2Il apparaît que la notion d’altérité, telle qu’elle est appliquée à l’Afrique, prend toute sa dimension lorsque la politique coloniale valide, d’emblée, l’idée d’une différence radicale des sociétés africaines par rapport aux sociétés occidentales. Cette position va avoir un certain nombre de conséquences.
3Sur le plan politique, elle va biaiser les modalités de la rencontre coloniale puisque celle-ci va être vécue et pensée non pas comme la rencontre de deux parties capables de traiter d’égale à égale, mais comme celle de deux cultures que tout oppose. Cette logique conduit à des violences non seulement physiques mais encore symboliques dans la mesure où le colonisé constate, atterré, que le colon refuse de voir qu’ils partagent les mêmes valeurs, la même humanité. La lecture que B. Mouralis donne, s’appuyant sur Le Pauvre Christ de Bomba2, de l’action missionnaire est significative à cet égard. Comme le rappelle Zacharie, un des personnages du roman, les principes religieux des Africains étaient, en dernière analyse, proches des principes chrétiens :
Vous vous êtes mis à leur parler de Dieu, de l’âme, de la vie éternelle, etc. Est-ce que vous imaginez qu’ils ne connaissaient pas déjà tout cela avant, bien avant votre arrivée ? (p. 410).
4De ce point de vue, la souffrance du converti ne résulte pas d’un sentiment d’aliénation, conséquence de ce qu’on lui impose une religion étrangère. Celui-ci « éprouve le sentiment douloureux que le missionnaire ne reconnaît pas ce que les Africains partagent avec les Européens sur le plan religieux3 » (p. 410). À un autre niveau, la politique coloniale prend prétexte de ce que la métropole et la colonie représenteraient des cultures sans valeurs communes pour conclure que les lois et les principes en vigueur dans l’une ne sauraient être appliqués dans l’autre. C’est ainsi que les idéaux républicains ne seront pas transposés dans les colonies. B. Mouralis s’oppose, à ce sujet, à la thèse d’une République colonialiste par nature que défendent Nicolas Bancel, Pascal Blanchard et Françoise Vergès4. En ce qui le concerne, il n’est pas tout à fait justifié de dire, comme ces auteurs le font, que l’arbitraire qui prévaut dans les colonies est le produit même de la République. Il résulte, justement, de ce que les valeurs républicaines sont ignorées :
La République n’est pas véritablement la République si elle s’accommode, dans une partie des territoires où elle exerce sa souveraineté, de pratiques et de lois en opposition complète avec les principes de justice et d’égalité qu’elle proclame et par lesquels elle entend se définir. (p. 163)
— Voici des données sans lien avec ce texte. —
-- pv_equiv track=rewrite | github.com/deepakrana123/python_learning | DSA/DynamicProgramming/longestStringChain.py | isPredecessor
-- ===== SOURCE A (Python) =====
-- def isPredecessor(s, t):
--     # Function to check if s is a predecessor of t
--     if len(t) - len(s) != 1:
--         return False
--
--     i = 0
--     j = 0
--     while i < len(s) and j < len(t):
--         if s[i] == t[j]:
--             i += 1
--         j += 1
--
--     return i == len(s)
-- ===== SOURCE B (Python) =====
-- def isPredecessor(s, t):
--     if len(t) - len(s) != 1:
--         return False
--     return any(s == t[:i] + t[i + 1:] for i in range(len(t)))
-- ===== Notes on version B (the rewrite author's own statement) =====
-- stated objective: simpler
-- what changed: Replaced the greedy two-pointer subsequence scan with a brute-force single-deletion check: try removing each character of t and compare the remainder to s.
import Mathlib
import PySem

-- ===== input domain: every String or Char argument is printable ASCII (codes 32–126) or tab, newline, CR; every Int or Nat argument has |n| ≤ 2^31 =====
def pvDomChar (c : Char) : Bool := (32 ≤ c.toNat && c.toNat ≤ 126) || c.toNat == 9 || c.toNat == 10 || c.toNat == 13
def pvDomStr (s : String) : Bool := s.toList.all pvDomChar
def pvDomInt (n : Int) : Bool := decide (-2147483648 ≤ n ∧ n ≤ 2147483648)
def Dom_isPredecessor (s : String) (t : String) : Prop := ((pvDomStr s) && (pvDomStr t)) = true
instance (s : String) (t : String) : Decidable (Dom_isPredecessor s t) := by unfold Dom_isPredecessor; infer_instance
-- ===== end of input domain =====

-- B replaces A's greedy two-pointer subsequence scan by a brute-force single-deletion
-- check (try deleting each character of t and compare with s); simpler, not faster.

-- ===== PORT A =====
-- the while loop: j always advances, i advances on a match; returns the final i
def loopA (s t : List Char) (i j : Nat) : Nat :=
  if h : i < s.length ∧ j < t.length then
    if s[i]'h.1 = t[j]'h.2 then loopA s t (i + 1) (j + 1)
    else loopA s t i (j + 1)
  else i
termination_by t.length - j

def isPredecessor (s : String) (t : String) : Bool :=
  if (t.toList.length : Int) - (s.toList.length : Int) ≠ 1 then false
  else decide (loopA s.toList t.toList 0 0 = s.toList.length)

-- ===== PORT B =====
def isPredecessor_alt (s : String) (t : String) : Bool :=
  if (t.toList.length : Int) - (s.toList.length : Int) ≠ 1 then false
  else (List.range t.toList.length).any
    (fun i => s.toList == t.toList.take i ++ t.toList.drop (i + 1))

-- ===== PRECONDITION & SPEC =====
def Spec_isPredecessor (s : String) (t : String) (out : Bool) : Prop := out = isPredecessor_alt s t
instance (s : String) (t : String) (out : Bool) : Decidable (Spec_isPredecessor s t out) := by unfold Spec_isPredecessor; infer_instance

-- ===== CLAIM (what is proved, stated in full; the proofs are below) =====
def Claim_equal_isPredecessor : Prop := ∀ (s : String) (t : String), Dom_isPredecessor s t → Spec_isPredecessor s t (isPredecessor s t)

-- ===== LEMMAS AND PROOFS =====

-- proof-only model of A's loop: the standard greedy subsequence check
def subGreedy : List Char → List Char → Bool
  | [], _ => true
  | _ :: _, [] => false
  | a :: s, b :: t => if a = b then subGreedy s t else subGreedy (a :: s) t

theorem subGreedy_iff_sublist : ∀ (t s : List Char), subGreedy s t = true ↔ List.Sublist s t := by
  intro t
  induction t with
  | nil =>
    intro s; cases s <;> simp [subGreedy]
  | cons b t ih =>
    intro s
    cases s with
    | nil => simp [subGreedy]
    | cons a s' =>
      by_cases hab : a = b
      · subst hab
        simp [subGreedy, ih, List.cons_sublist_cons]
      · simp only [subGreedy, if_neg hab, ih]
        constructor
        · intro h; exact h.cons b
        · intro h
          cases h with
          | cons _ h => exact h
          | cons₂ => exact absurd rfl hab

theorem loopA_iff (s t : List Char) :
    ∀ (j i : Nat), i ≤ s.length →
      ((loopA s t i j = s.length) ↔ subGreedy (s.drop i) (t.drop j) = true) := by
  intro j i
  fun_induction loopA s t i j with
  | case1 i j h heq ih =>
    intro hi
    rw [List.drop_eq_getElem_cons h.1, List.drop_eq_getElem_cons h.2]
    simp only [subGreedy, if_pos heq]
    exact ih h.1
  | case2 i j h heq ih =>
    intro hi
    rw [List.drop_eq_getElem_cons h.1, List.drop_eq_getElem_cons h.2]
    simp only [subGreedy, if_neg heq]
    rw [← List.drop_eq_getElem_cons h.1]
    exact ih hi
  | case3 i j h =>
    intro hi
    rcases Nat.lt_or_ge i s.length with hlt | hge
    · have hj : t.length ≤ j := by omega
      rw [List.drop_eq_getElem_cons hlt, List.drop_eq_nil_of_le hj]
      simp [subGreedy]; omega
    · have : i = s.length := by omega
      subst this
      simp [List.drop_eq_nil_of_le (le_refl s.length), subGreedy]

theorem sublist_del {s t : List Char} (h : List.Sublist s t) :
    s.length + 1 = t.length → ∃ i, i < t.length ∧ s = t.take i ++ t.drop (i + 1) := by
  induction h with
  | slnil => intro hl; simp at hl
  | cons a h ih =>
    intro hl
    have : _ = _ := h.eq_of_length (by have := h.length_le; simp at hl; omega)
    subst this
    exact ⟨0, by simp⟩
  | @cons₂ l₁ l₂ a h ih =>
    intro hl
    obtain ⟨i, hi, hEq⟩ := ih (by simp at hl; omega)
    exact ⟨i + 1, by simp; omega, by simp [hEq]⟩

theorem del_sublist (t : List Char) (i : Nat) : List.Sublist (t.take i ++ t.drop (i + 1)) t := by
  have h1 : List.Sublist (t.drop (i + 1)) (t.drop i) := by
    have : t.drop (i + 1) = (t.drop i).tail := by
      rw [← List.drop_one, List.drop_drop]
    rw [this]; exact List.tail_sublist _
  have h2 : List.Sublist (t.take i ++ t.drop (i + 1)) (t.take i ++ t.drop i) := h1.append_left _
  rwa [List.take_append_drop] at h2

-- ===== VERDICT (by name: the statement is the Claim_ definition above) =====
theorem isPredecessor_spec : Claim_equal_isPredecessor := by
  intro s t _
  unfold Spec_isPredecessor isPredecessor isPredecessor_alt
  split
  · rfl
  · next hg =>
    have hlen : t.toList.length = s.toList.length + 1 := by omega
    rw [Bool.eq_iff_iff]
    rw [decide_eq_true_iff, loopA_iff s.toList t.toList 0 0 (Nat.zero_le _)]
    simp only [List.drop_zero, subGreedy_iff_sublist, List.any_eq_true, List.mem_range,
      beq_iff_eq]
    constructor
    · intro h
      obtain ⟨i, hi, hEq⟩ := sublist_del h (by omega)
      exact ⟨i, hi, hEq⟩
    · rintro ⟨i, _, hEq⟩
      rw [hEq]; exact del_sublist _ _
5B. Mouralis rappelle qu’il importe, ici, de ne pas oublier la position de Victor Schœlcher qui préconisait d’étendre la citoyenneté française dans les colonies, les colonisés n’étant pas, plus que d’autres, fermés à la raison républicaine (p. 160).
6La validation de l’idée d’une différence radicale de l’Afrique va également avoir des répercussions sur le plan des représentions. C’est ainsi que la littérature africaine va donner l’impression de s’organiser autour du paradigme de l’altérité. L’Illusion de l’altérité indique, cependant, qu’il convient d’être particulièrement attentif quant aux usages que cette littérature a du motif de l’altérité5.
7B. Mouralis relève que la place que ce motif occupe, par exemple, dans le discours que les auteurs africains tiennent sur leur pratique est problématique. La manière dont ceux-ci parlent de coloniser la langue française, ou encore dont ils laissent entendre qu’ils cherchent à « retrouver une parole orale primordiale, que l’Histoire aurait occultée » (p. 335) est, en effet, de nature à conforter le lecteur dans sa propension à valider le paradigme de l’altérité. Les conséquences sont alors de deux sortes. En premier lieu, le lecteur aura tendance à mettre en doute la légitimité des auteurs occidentaux à parler de l’Afrique considérant, d’une part, que seul l’Africain est capable de ressentir et de transmettre la spécificité africaine et, d’autre part, que la connivence de ces auteurs avec Paris suffit à rendre leurs textes suspects. Parallèlement, le lecteur attendra des textes africains, justement qu’ils disent cette spécificité africaine en question et portent le combat anti-impérialiste. Il ne jugera donc pas nécessaire d’y rechercher autre chose.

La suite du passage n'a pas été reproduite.